START Source material

-- pv_equiv track=rewrite | github.com/ghyathmoussa/SiteAble | src/core/severity.py | summarize_by_severity
-- ===== SOURCE A (Python) =====
-- from typing import Any, Dict, List, Optional
--
-- CRITICAL = "critical"  # Blocks access for users with disabilities
--
-- MAJOR = "major"  # Significant barrier to accessibility
--
-- MINOR = "minor"  # Usability issue, but workarounds exist
--
-- def summarize_by_severity(issues: List[Dict[str, Any]]) -> Dict[str, int]:
--     """Summarize issues by severity level.
--
--     Args:
--         issues: List of issue dicts (should be enriched first)
--
--     Returns:
--         Dict with counts per severity level
--     """
--     counts = {CRITICAL: 0, MAJOR: 0, MINOR: 0}
--     for issue in issues:
--         severity = issue.get("severity", MINOR)
--         if severity in counts:
--             counts[severity] += 1
--         else:
--             counts[MINOR] += 1
--     return counts
-- ===== SOURCE B (Python) =====
-- from typing import Any, Dict, List
--
-- CRITICAL = "critical"
-- MAJOR = "major"
-- MINOR = "minor"
--
-- def summarize_by_severity(issues: List[Dict[str, Any]]) -> Dict[str, int]:
--     """Count critical and major directly; minor is the arithmetic remainder
--     (unknown or missing severities all land in minor)."""
--     c = sum(1 for issue in issues if issue.get("severity", MINOR) == CRITICAL)
--     m = sum(1 for issue in issues if issue.get("severity", MINOR) == MAJOR)
--     return {CRITICAL: c, MAJOR: m, MINOR: len(issues) - c - m}
-- ===== Notes on version B (the rewrite author's own statement) =====
-- stated objective: alternative
-- what changed: Instead of classifying each issue into a mutable counts dict (with a membership test and an else-bucket), B counts critical and major issues with two targeted passes and derives the minor count arithmetically as len(issues) minus those two, since every issue falls into exactly one bucket.
import Mathlib
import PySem

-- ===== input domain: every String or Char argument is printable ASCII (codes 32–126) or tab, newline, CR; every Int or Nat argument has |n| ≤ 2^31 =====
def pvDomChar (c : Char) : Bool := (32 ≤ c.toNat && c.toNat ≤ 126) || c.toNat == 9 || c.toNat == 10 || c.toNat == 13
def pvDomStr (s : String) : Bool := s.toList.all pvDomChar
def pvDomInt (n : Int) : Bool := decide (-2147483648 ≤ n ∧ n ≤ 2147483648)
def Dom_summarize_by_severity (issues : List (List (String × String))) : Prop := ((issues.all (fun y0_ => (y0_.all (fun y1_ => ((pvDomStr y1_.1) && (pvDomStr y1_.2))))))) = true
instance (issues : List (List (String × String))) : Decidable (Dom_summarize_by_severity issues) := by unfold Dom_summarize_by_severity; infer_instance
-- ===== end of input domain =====

-- B replaces A's single classify-and-increment loop over a counts dict by two direct counts
-- (critical, major) and computes the minor count as len(issues) minus those two (alternative decomposition).

-- ===== PORT A =====
def summarize_by_severity (issues : List (List (String × String))) : List (String × Int) :=
  let counts : PySem.Dict String Int := ⟨[("critical", 0), ("major", 0), ("minor", 0)]⟩
  (issues.foldl (fun counts issue =>
      let severity := (PySem.Dict.mk issue).getD "severity" "minor"
      if counts.contains severity then counts.modify severity 0 (· + 1)
      else counts.modify "minor" 0 (· + 1)) counts).items

-- ===== PORT B =====
def summarize_by_severity_alt (issues : List (List (String × String))) : List (String × Int) :=
  let c : Int := (issues.countP
      (fun issue => (PySem.Dict.mk issue).getD "severity" "minor" == "critical") : Nat)
  let m : Int := (issues.countP
      (fun issue => (PySem.Dict.mk issue).getD "severity" "minor" == "major") : Nat)
  [("critical", c), ("major", m), ("minor", (issues.length : Int) - c - m)]

-- ===== PRECONDITION & SPEC =====
def Spec_summarize_by_severity (issues : List (List (String × String))) (out : List (String × Int)) : Prop := out = summarize_by_severity_alt issues
instance (issues : List (List (String × String))) (out : List (String × Int)) : Decidable (Spec_summarize_by_severity issues out) := by unfold Spec_summarize_by_severity; infer_instance

-- ===== CLAIM (what is proved, stated in full; the proofs are below) =====
def Claim_equal_summarize_by_severity : Prop := ∀ (issues : List (List (String × String))), Dom_summarize_by_severity issues → Spec_summarize_by_severity issues (summarize_by_severity issues)

-- ===== LEMMAS AND PROOFS =====

-- the severity A reads from an issue
def pvSev (issue : List (String × String)) : String :=
  (PySem.Dict.mk issue).getD "severity" "minor"

-- invariant of A's loop: the counts dict keeps its three fixed keys, each accumulating its count
def pvD3 (a b c : Int) : PySem.Dict String Int :=
  ⟨[("critical", a), ("major", b), ("minor", c)]⟩

lemma pv_step (i : List (String × String)) (a b c : Int) :
    (if (pvD3 a b c).contains ((PySem.Dict.mk i).getD "severity" "minor")
     then (pvD3 a b c).modify ((PySem.Dict.mk i).getD "severity" "minor") 0 (· + 1)
     else (pvD3 a b c).modify "minor" 0 (· + 1)) =
    (if pvSev i = "critical" then pvD3 (a + 1) b c
     else if pvSev i = "major" then pvD3 a (b + 1) c
     else pvD3 a b (c + 1)) := by
  rw [show (PySem.Dict.mk i).getD "severity" "minor" = pvSev i from rfl]
  by_cases h1 : pvSev i = "critical"
  · simp [h1, pvD3, PySem.Dict.contains, PySem.Dict.modify, PySem.Dict.insert,
      PySem.Dict.getD, PySem.Dict.get?]
    try ring
  · by_cases h2 : pvSev i = "major"
    · simp [h2, pvD3, PySem.Dict.contains, PySem.Dict.modify, PySem.Dict.insert,
        PySem.Dict.getD, PySem.Dict.get?]
      try ring
    · by_cases h3 : pvSev i = "minor"
      · simp [h3, pvD3, PySem.Dict.contains, PySem.Dict.modify, PySem.Dict.insert,
          PySem.Dict.getD, PySem.Dict.get?]
        try ring
      · rw [if_neg (by simp [pvD3, PySem.Dict.contains, Ne.symm h1, Ne.symm h2, Ne.symm h3])]
        simp [h1, h2, pvD3, PySem.Dict.contains, PySem.Dict.modify, PySem.Dict.insert,
          PySem.Dict.getD, PySem.Dict.get?]
        try ring

lemma pv_inv (issues : List (List (String × String))) : ∀ (a b c : Int),
    issues.foldl (fun counts issue =>
        if counts.contains ((PySem.Dict.mk issue).getD "severity" "minor")
        then counts.modify ((PySem.Dict.mk issue).getD "severity" "minor") 0 (· + 1)
        else counts.modify "minor" 0 (· + 1))
      (pvD3 a b c) =
    pvD3 (a + (issues.countP (fun i => pvSev i == "critical") : Int))
         (b + (issues.countP (fun i => pvSev i == "major") : Int))
         (c + (issues.countP
            (fun i => !(pvSev i == "critical") && !(pvSev i == "major")) : Int)) := by
  induction issues with
  | nil => intro a b c; simp
  | cons i is ih =>
    intro a b c
    rw [List.foldl_cons, pv_step i a b c]
    by_cases h1 : pvSev i = "critical"
    · rw [if_pos h1, ih]
      simp [h1]; ring_nf
    · by_cases h2 : pvSev i = "major"
      · rw [if_neg h1, if_pos h2, ih]
        simp [h2]; ring_nf
      · rw [if_neg h1, if_neg h2, ih]
        simp [h1, h2]; ring_nf

-- the three counts partition the list
lemma pv_partition (issues : List (List (String × String))) :
    (issues.countP (fun i => !(pvSev i == "critical") && !(pvSev i == "major")) : Int) =
    (issues.length : Int) - (issues.countP (fun i => pvSev i == "critical") : Int)
      - (issues.countP (fun i => pvSev i == "major") : Int) := by
  induction issues with
  | nil => simp
  | cons i is ih =>
    simp only [List.countP_cons, List.length_cons]
    by_cases h1 : pvSev i = "critical" <;> by_cases h2 : pvSev i = "major" <;>
      simp [h1, h2] at * <;> omega

-- ===== VERDICT (by name: the statement is the Claim_ definition above) =====
theorem summarize_by_severity_spec : Claim_equal_summarize_by_severity := by
  intro issues _
  simp only [Spec_summarize_by_severity, summarize_by_severity, summarize_by_severity_alt]
  rw [show (⟨[("critical", 0), ("major", 0), ("minor", 0)]⟩ : PySem.Dict String Int) =
      pvD3 0 0 0 from rfl, pv_inv issues 0 0 0]
  simp only [pvD3, pv_partition]
  simp [pvSev]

END Source material

• What to do: Transcribe each line of the data above, unaltered, from the one where "Int) - c - m)]" appears to the one where "-- invariant of" appears, inclusive of both.

• Result:
  [("critical", c), ("major", m), ("minor", (issues.length : Int) - c - m)]

-- ===== PRECONDITION & SPEC =====
def Spec_summarize_by_severity (issues : List (List (String × String))) (out : List (String × Int)) : Prop := out = summarize_by_severity_alt issues
instance (issues : List (List (String × String))) (out : List (String × Int)) : Decidable (Spec_summarize_by_severity issues out) := by unfold Spec_summarize_by_severity; infer_instance

-- ===== CLAIM (what is proved, stated in full; the proofs are below) =====
def Claim_equal_summarize_by_severity : Prop := ∀ (issues : List (List (String × String))), Dom_summarize_by_severity issues → Spec_summarize_by_severity issues (summarize_by_severity issues)

-- ===== LEMMAS AND PROOFS =====

-- the severity A reads from an issue
def pvSev (issue : List (String × String)) : String :=
  (PySem.Dict.mk issue).getD "severity" "minor"

-- invariant of A's loop: the counts dict keeps its three fixed keys, each accumulating its count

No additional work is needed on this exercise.